Peer review and research integrity: a personal view

In our latest Peer Review Week related blog, Jocelyn Wogan-Browne, Professor Emerita, Fordham University and previous Director of York Medieval Press, shares her personal views on the importance of Peer Review as a writer, an editor and a reviewer.

It’s difficult to get people to undertake peer reviewing these days: most academics are extremely busy and barely have time to do their own research let alone evaluate that of others. Nevertheless peer review rightly persists as the gold standard for academic work, for all the obvious reasons: guarantee of quality, a guard against undue influence or favoritism. It ‘takes a village’ to produce a good piece of research and analysis: no one can go it alone without predecessors or ongoing conversations in research communities.  Peer review is an important part of those conversations: a rare chance to have informed and engaged practitioners look hard at your work and offer constructive response and judgement. Just as a PhD viva or defence is not simply an alarming prospect of judgment but a seldom repeated opportunity to have readers of multiple expertise fully focused on one’s work, so too peer review is an opportunity without which we would all be the poorer.  
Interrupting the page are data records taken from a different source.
-- pv_equiv track=rewrite | github.com/Nish223/Smart-Recipe-Recommendation | utils.py | get_meal_type
-- ===== SOURCE A (Python) =====
-- def get_meal_type(ingredients):
--     nonveg_keywords = ['chicken', 'beef', 'fish', 'mutton', 'shrimp', 'egg', 'lamb', 'pork']
--     vegan_exclude = ['milk', 'cheese', 'egg', 'yogurt', 'butter', 'paneer', 'honey']
--     if any(any(nv in ing for nv in nonveg_keywords) for ing in ingredients):
--         return 'Non-Veg'
--     if any(any(vx in ing for vx in vegan_exclude) for ing in ingredients):
--         return 'Vegetarian'
--     return 'Vegan'
-- ===== SOURCE B (Python) =====
-- def get_meal_type(ingredients):
--     # One combined haystack (NUL-joined, NUL never occurs in the textual input)
--     # searched once per keyword; each keyword carries a severity and the
--     # label is just the maximum severity found ('egg' is non-veg, rank 2).
--     severity = {'chicken': 2, 'beef': 2, 'fish': 2, 'mutton': 2, 'shrimp': 2,
--                 'egg': 2, 'lamb': 2, 'pork': 2,
--                 'milk': 1, 'cheese': 1, 'yogurt': 1, 'butter': 1,
--                 'paneer': 1, 'honey': 1}
--     blob = '\x00'.join(ingredients)
--     level = 0
--     for kw, s in severity.items():
--         if kw in blob and s > level:
--             level = s
--     return ('Vegan', 'Vegetarian', 'Non-Veg')[level]
-- ===== Notes on version B (the rewrite author's own statement) =====
-- stated objective: alternative
-- what changed: Instead of A's two ingredient-major any-of-any scans, B joins all ingredients into one NUL-separated haystack, searches it once per keyword using a keyword-to-severity table (egg ranked non-veg), and picks the label by the maximum severity found.
import Mathlib
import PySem

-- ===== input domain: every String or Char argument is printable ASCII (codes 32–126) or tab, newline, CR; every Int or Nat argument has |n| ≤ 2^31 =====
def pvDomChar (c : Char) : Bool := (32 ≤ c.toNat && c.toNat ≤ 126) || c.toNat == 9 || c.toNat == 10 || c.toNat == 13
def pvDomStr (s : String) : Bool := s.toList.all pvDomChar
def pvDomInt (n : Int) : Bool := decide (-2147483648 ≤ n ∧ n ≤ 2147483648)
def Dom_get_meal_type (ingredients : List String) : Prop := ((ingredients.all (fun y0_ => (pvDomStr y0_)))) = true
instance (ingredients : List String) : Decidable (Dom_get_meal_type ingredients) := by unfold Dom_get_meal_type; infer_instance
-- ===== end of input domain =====

-- B replaces A's per-ingredient double any-scan by one NUL-joined haystack searched once per
-- keyword, with a keyword→severity table and a label lookup by maximal severity (alternative
-- algorithm, same asymptotic cost).

-- ===== PORT A =====
def pvNonveg : List String := ["chicken", "beef", "fish", "mutton", "shrimp", "egg", "lamb", "pork"]
def pvVeganExclude : List String := ["milk", "cheese", "egg", "yogurt", "butter", "paneer", "honey"]

def get_meal_type (ingredients : List String) : String :=
  if ingredients.any (fun ing => pvNonveg.any (fun nv => PySem.Str.isIn nv ing)) then "Non-Veg"
  else if ingredients.any (fun ing => pvVeganExclude.any (fun vx => PySem.Str.isIn vx ing)) then "Vegetarian"
  else "Vegan"

-- ===== PORT B =====
-- Source B's severity dict, iterated with .items(): an association list in insertion order.
def pvSeverity : List (String × Int) :=
  [("chicken", 2), ("beef", 2), ("fish", 2), ("mutton", 2), ("shrimp", 2),
   ("egg", 2), ("lamb", 2), ("pork", 2),
   ("milk", 1), ("cheese", 1), ("yogurt", 1), ("butter", 1), ("paneer", 1), ("honey", 1)]

def get_meal_type_alt (ingredients : List String) : String :=
  let blob := PySem.Str.join "\x00" ingredients
  let level : Int := pvSeverity.foldl
    (fun lv p => if PySem.Str.isIn p.1 blob && decide (lv < p.2) then p.2 else lv) 0
  -- tuple index ('Vegan','Vegetarian','Non-Veg')[level]; level is provably 0, 1 or 2, so the
  -- .getD "" default is unreachable (Python never raises here)
  (PySem.List.pyGet? ["Vegan", "Vegetarian", "Non-Veg"] level).getD ""

-- ===== PRECONDITION & SPEC =====
def Spec_get_meal_type (ingredients : List String) (out : String) : Prop := out = get_meal_type_alt ingredients
instance (ingredients : List String) (out : String) : Decidable (Spec_get_meal_type ingredients out) := by unfold Spec_get_meal_type; infer_instance

-- ===== CLAIM (what is proved, stated in full; the proofs are below) =====
def Claim_equal_get_meal_type : Prop := ∀ (ingredients : List String), Dom_get_meal_type ingredients → Spec_get_meal_type ingredients (get_meal_type ingredients)

-- ===== LEMMAS AND PROOFS =====

-- an infix that avoids the separator character lies entirely left or right of it
theorem pv_infix_split {kw x rest : List Char} {c : Char} (hc : c ∉ kw) :
    kw <:+: x ++ c :: rest ↔ kw <:+: x ∨ kw <:+: rest := by
  constructor
  · rintro ⟨s, t, h⟩
    have h' : s ++ (kw ++ t) = x ++ c :: rest := by rw [← List.append_assoc]; exact h
    by_cases hA : s.length + kw.length ≤ x.length
    · left
      have hx : x = (s ++ (kw ++ t)).take x.length := by
        rw [h']; rw [List.take_append]; simp
      rw [List.take_append, List.take_of_length_le (by omega),
          List.take_append, List.take_of_length_le (by omega)] at hx
      exact ⟨s, (t.take (x.length - s.length - kw.length)), by rw [hx]; simp⟩
    · by_cases hB : x.length + 1 ≤ s.length
      · right
        have hr : rest = (s ++ (kw ++ t)).drop (x.length + 1) := by
          rw [h', List.drop_append, List.drop_of_length_le (by omega)]
          have : x.length + 1 - x.length = 1 := by omega
          rw [this]; simp
        rw [List.drop_append] at hr
        have h0 : x.length + 1 - s.length = 0 := by omega
        rw [h0, List.drop_zero] at hr
        exact ⟨s.drop (x.length + 1), t, by rw [hr, ← List.append_assoc]⟩
      · exfalso
        have hlt : x.length < (x ++ c :: rest).length := by simp
        have h1 : (x ++ c :: rest)[x.length] = c := by
          rw [List.getElem_append_right (le_refl _)]; simp
        have h2 : (s ++ (kw ++ t))[x.length]'(by rw [h']; exact hlt) = kw[x.length - s.length]'(by omega) := by
          rw [List.getElem_append_right (by omega)]
          rw [List.getElem_append_left (by omega)]
        have h3 : (x ++ c :: rest)[x.length]'hlt = kw[x.length - s.length]'(by omega) := by
          rw [← h2]; congr 1; exact h'.symm
        rw [h1] at h3
        exact hc (h3 ▸ List.getElem_mem _)
  · rintro (⟨s, t, h⟩ | ⟨s, t, h⟩)
    · exact ⟨s, t ++ c :: rest, by rw [← h]; simp⟩
    · exact ⟨x ++ c :: s, t, by rw [← h]; simp⟩

-- a nonempty separator-free word is an infix of the intercalation iff it is an infix of a piece
theorem pv_infix_intercalate {kw : List Char} {c : Char} (hc : c ∉ kw) (hne : kw ≠ []) :
    ∀ xss : List (List Char), (kw <:+: List.intercalate [c] xss ↔ ∃ x ∈ xss, kw <:+: x)
  | [] => by simp [List.intercalate, hne]
  | [x] => by simp [List.intercalate]
  | x :: y :: xs => by
      have hj : List.intercalate [c] (x :: y :: xs) = x ++ c :: List.intercalate [c] (y :: xs) := by
        simp [List.intercalate, List.intersperse]
      rw [hj, pv_infix_split hc, pv_infix_intercalate hc hne (y :: xs)]
      simp only [List.mem_cons]
      constructor
      · rintro (h | ⟨z, hz, h⟩)
        · exact ⟨x, Or.inl rfl, h⟩
        · exact ⟨z, Or.inr hz, h⟩
      · rintro ⟨z, (rfl | hz), h⟩
        · exact Or.inl h
        · exact Or.inr ⟨z, hz, h⟩

-- searching a NUL-free keyword in the NUL-joined haystack = searching each ingredient
theorem pv_isIn_join (kw : String) (hc : (Char.ofNat 0) ∉ kw.toList) (hne : kw.toList ≠ [])
    (ingredients : List String) :
    PySem.Str.isIn kw (PySem.Str.join "\x00" ingredients)
      = ingredients.any (fun ing => PySem.Str.isIn kw ing) := by
  rw [Bool.eq_iff_iff]
  have hsep : ("\x00" : String).toList = [Char.ofNat 0] := rfl
  simp only [PySem.Str.isIn_eq, PySem.Str.toList_join, hsep, PySem.Chars.join,
    PySem.Chars.isIn_iff_infix, pv_infix_intercalate hc hne, List.any_eq_true,
    List.mem_map]
  constructor
  · rintro ⟨x, ⟨ing, hing, rfl⟩, h⟩; exact ⟨ing, hing, h⟩
  · rintro ⟨ing, hing, h⟩; exact ⟨ing.toList, ⟨ing, hing, rfl⟩, h⟩

-- the running-maximum loop over a {1,2}-valued table, characterised
theorem pv_fold_level (g : String → Bool) :
    ∀ (l : List (String × Int)) (m : Int),
    (∀ p ∈ l, p.2 = 1 ∨ p.2 = 2) → (m = 0 ∨ m = 1 ∨ m = 2) →
    l.foldl (fun lv p => if g p.1 && decide (lv < p.2) then p.2 else lv) m
      = if l.any (fun p => g p.1 && p.2 == 2) || m == 2 then 2
        else if l.any (fun p => g p.1 && p.2 == 1) || m == 1 then 1
        else 0
  | [], m => by
      intro _ hm
      rcases hm with rfl | rfl | rfl <;> simp
  | p :: l, m => by
      intro hp hm
      have hp2 := hp p (List.mem_cons_self ..)
      rw [List.foldl_cons,
        pv_fold_level g l _ (fun q hq => hp q (List.mem_cons_of_mem _ hq))
          (by rcases hp2 with h | h <;> rcases hm with rfl | rfl | rfl <;> split_ifs <;> omega)]
      rcases hp2 with h | h <;> rcases hm with rfl | rfl | rfl <;>
        cases hg : g p.1 <;>
        simp [List.any_cons, hg, h] <;> split_ifs <;> simp_all <;>
        · rename_i hex
          obtain ⟨a, ha, hga⟩ := hex
          exact absurd hga (by simp [*])

theorem pv_level_char (blob : String) :
    pvSeverity.foldl
      (fun lv p => if PySem.Str.isIn p.1 blob && decide (lv < p.2) then p.2 else lv) 0
    = if (PySem.Str.isIn "chicken" blob || (PySem.Str.isIn "beef" blob || (PySem.Str.isIn "fish" blob
          || (PySem.Str.isIn "mutton" blob || (PySem.Str.isIn "shrimp" blob || (PySem.Str.isIn "egg" blob
          || (PySem.Str.isIn "lamb" blob || PySem.Str.isIn "pork" blob))))))) then 2
      else if (PySem.Str.isIn "milk" blob || (PySem.Str.isIn "cheese" blob || (PySem.Str.isIn "yogurt" blob
          || (PySem.Str.isIn "butter" blob || (PySem.Str.isIn "paneer" blob || PySem.Str.isIn "honey" blob))))) then 1
      else 0 := by
  rw [pv_fold_level (fun kw => PySem.Str.isIn kw blob) pvSeverity 0 (by decide) (by omega)]
  simp [pvSeverity]

-- swap the two any-scans (ingredient-major to keyword-major)
theorem pv_any_swap (xs ks : List String) :
    xs.any (fun x => ks.any (fun k => PySem.Str.isIn k x))
      = ks.any (fun k => xs.any (fun x => PySem.Str.isIn k x)) := by
  rw [Bool.eq_iff_iff]
  simp only [List.any_eq_true]
  constructor
  · rintro ⟨x, hx, k, hk, h⟩; exact ⟨k, hk, x, hx, h⟩
  · rintro ⟨k, hk, x, hx, h⟩; exact ⟨x, hx, k, hk, h⟩

-- ===== VERDICT (by name: the statement is the Claim_ definition above) =====
theorem get_meal_type_spec : Claim_equal_get_meal_type := by
  intro ingredients _
  unfold Spec_get_meal_type get_meal_type get_meal_type_alt
  rw [pv_any_swap ingredients pvNonveg, pv_any_swap ingredients pvVeganExclude]
  simp only [pv_level_char,
    pv_isIn_join "chicken" (by decide) (by decide) ingredients,
    pv_isIn_join "beef" (by decide) (by decide) ingredients,
    pv_isIn_join "fish" (by decide) (by decide) ingredients,
    pv_isIn_join "mutton" (by decide) (by decide) ingredients,
    pv_isIn_join "shrimp" (by decide) (by decide) ingredients,
    pv_isIn_join "egg" (by decide) (by decide) ingredients,
    pv_isIn_join "lamb" (by decide) (by decide) ingredients,
    pv_isIn_join "pork" (by decide) (by decide) ingredients,
    pv_isIn_join "milk" (by decide) (by decide) ingredients,
    pv_isIn_join "cheese" (by decide) (by decide) ingredients,
    pv_isIn_join "yogurt" (by decide) (by decide) ingredients,
    pv_isIn_join "butter" (by decide) (by decide) ingredients,
    pv_isIn_join "paneer" (by decide) (by decide) ingredients,
    pv_isIn_join "honey" (by decide) (by decide) ingredients,
    pvNonveg, pvVeganExclude, List.any_cons, List.any_nil, Bool.or_false]
  split_ifs <;> simp_all [PySem.List.pyGet?, PySem.List.pyIdx?] <;> aesop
      I want to speak more personally of the advantages of the system both as a writer and as a reviewer.  I have often received close criticism of a piece with a sense of initial alarm, perhaps even affront (they want to change my hard thought-out points and words!!). After this initial self-protective and egotistic response, I have always eventually seen the reviewer’s point of view and felt profoundly grateful.  After you calm down, it is quite clear that you’ve been saved from many bêtises or that your argument has been tightened or that the section you were so proud of really was digressive and you will get more sustained attention from your readers if you ditch it.  If you honestly disagree ultimately over some points, you can make a case for that while undertaking the suggestions and remedies you do find helpful. The really frustrating thing is to have a lazy editor/peer reviewer who simply says, ‘yes that’s fine’  rather than putting in the analytic sweat that’s going to notch your work up several degrees.   Although many academic acknowledgements serve in part as pedigree for the work with the more great names the better, there is a great deal of heartfelt gratitude rightly expressed in for readers who have given their time and insight generously to another person’s work. The obvious disadvantage of peer review – decisions take longer – has in this respect a silver lining: by the time you receive peer review you have some distance on your work and are well placed to make good use of the review.
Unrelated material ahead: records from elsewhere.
theorem slice_fold (seats : List Int) : ∀ (cs : List Nat) (acc : List (List Int)) (s : Nat),
    ((cs.map (Int.ofNat)).foldl
      (fun (acc : List (List Int) × Int) count =>
        (acc.1 ++ [PySem.List.slice seats (some acc.2) (some (acc.2 + count))], acc.2 + count))
      (acc, (s:Int))).1 = acc ++ chunks (seats.drop s) cs := by
  intro cs
  induction cs with
  | nil => intro acc s; simp [chunks]
  | cons c cs ih =>
    intro acc s
    rw [List.map_cons, List.foldl_cons]
    simp only [Int.ofNat_eq_natCast]
    rw [PySem.List.slice_natCast_add]
    rw [show (s:Int) + (c:Int) = ((s+c : Nat):Int) by push_cast; ring]
    rw [ih]
    rw [show chunks (seats.drop s) (c :: cs) = (seats.drop s).take c :: chunks ((seats.drop s).drop c) cs from rfl]
    rw [show (seats.drop s).drop c = seats.drop (s + c) by rw [List.drop_drop]]
    simp

-- ===== VERDICT (by name: the statement is the Claim_ definition above) =====
theorem divide_seats_evenly_spec : Claim_equal_divide_seats_evenly := by
  intro seats max_rows _ hpre
  unfold Spec_divide_seats_evenly divide_seats_evenly divide_seats_evenly_alt
  unfold Pre_divide_seats_evenly at hpre
  simp only []
  set n := seats.length with hn
  set rows : Int := min max_rows (n:Int) with hrows
  rcases lt_trichotomy rows 0 with hneg | hzero | hpos
  · -- rows < 0 : both sides are []
    have h0 : rows.toNat = 0 := by omega
    have hB0 : dseLoop seats rows [] 0 = [] := by
      rw [dseLoop]; exact if_pos (le_of_lt hneg)
    rw [hB0, h0]
    simp
  · exact absurd hzero hpre
  · -- rows > 0
    have hrn : rows ≤ (n:Int) := by rw [hrows]; exact min_le_right _ _
    set r := rows.toNat with hrdef
    have hri : (r:Int) = rows := by omega
    have hr1 : 1 ≤ r := by omega
    have hrn' : r ≤ n := by omega
    have hceil : -(PySem.Int.floordiv (-(n:Int)) rows) = ((cdiv n r : Nat) : Int) := by
      rw [← hri]; exact ceil_cast n r (by omega)
    rw [hceil]
    have hsum : (List.replicate r ((cdiv n r : Nat) : Int)).sum = ((r * cdiv n r : Nat) : Int) := by
      rw [List.sum_replicate, nsmul_eq_mul]; push_cast; ring
    rw [hsum]
    have hd := Nat.div_add_mod n r
    have hmlt := Nat.mod_lt n (show 0 < r by omega)
    set b := n / r with hbdef
    set m := n % r with hmdef
    have hc := cdiv_char n r (by omega)
    rw [← hbdef, ← hmdef] at hc
    have hclosed : countsL n r = List.replicate m (b+1) ++ List.replicate (r - m) b := by
      rw [show r = (r-1)+1 by omega, countsL_closed_succ (r-1) n,
          show (r-1)+1 = r by omega, ← hbdef, ← hmdef]
    -- B side
    have hB : dseLoop seats rows [] 0 = chunks seats (countsL n r) := by
      rw [← hri, show (0:Int) = ((0:Nat):Int) from rfl, dseLoop_eq_chunks seats r 0 [] (by omega)]
      simp [← hn]
    rw [hB]
    by_cases h : m = 0
    · -- exact division: no adjustment pass runs
      have hrb : r * cdiv n r = n := by
        rw [hc, if_pos h]
        have : r * (b + 0) = r * b := by ring
        omega
      rw [if_neg (by rw [hrb]; omega)]
      have hspr : List.replicate r ((cdiv n r : Nat) : Int) = (countsL n r).map Int.ofNat := by
        rw [hclosed, hc, if_pos h, h]
        simp
      rw [hspr]
      have := slice_fold seats (countsL n r) [] 0
      simp only [List.drop_zero, List.nil_append, Nat.cast_zero] at this
      exact this
    · -- inexact division: the tail-decrement pass runs for r - m steps
      have hrb : r * cdiv n r = n + (r - m) := by
        rw [hc, if_neg h]
        have : r * (b + 1) = r * b + r := by ring
        omega
      rw [if_pos (by rw [hrb]; omega)]
      have hdiff : ((r * cdiv n r : Nat) : Int) - (n:Int) = (((r - m : Nat)) : Int) := by
        rw [hrb]; omega
      rw [hdiff, adjust_fold r _ (r - m) (by omega)]
      have hspr : List.replicate (r-(r-m)) ((cdiv n r : Nat) : Int) ++ List.replicate (r-m) (((cdiv n r : Nat) : Int) - 1)
          = (countsL n r).map Int.ofNat := by
        rw [hclosed, hc, if_neg h, show r - (r - m) = m by omega]
        simp only [List.map_append, List.map_replicate, Int.ofNat_eq_natCast]
        rw [show ((b+1:Nat):Int) - 1 = (b:Int) by push_cast; ring]
      rw [hspr]
      have := slice_fold seats (countsL n r) [] 0
      simp only [List.drop_zero, List.nil_append, Nat.cast_zero] at this
      exact this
    As a peer reviewer, I often feel something isn’t right and have to read and re-read in order to articulate my reasons for feeling so in terms that can be acted upon effectively (possibly cursing the extra time involved as I do so). Walking the tight-rope between helping the best possible version of the author’s piece to emerge and being unduly and counterproductively exigent (trying to insist on a rewriting towards what you would have written yourself or towards your own themes and interests) isn’t easy. But if you don’t walk it, you risk being rather useless on the one hand or prone to shrinking the world of possibilities to your own measure on the other.  And of course, if you never undertake peer review your sense of what’s going on in your own and adjacent fields is correspondingly restricted or outdated.  

    On either side, peer review is a relation of intrinsic value when properly pursued. Doing without it impoverishes academic work. People who do it well out of a mixture of generosity, a sense of what the subject needs and serious analytic attention to others’ work give real and significant service. How delighted we all are when our students take constructive criticism and run with it perhaps beyond the original vision of the criticism, and how much this should be a model for post- graduation academic production.  Those who receive good peer review flourish intellectually and so do our fields of work.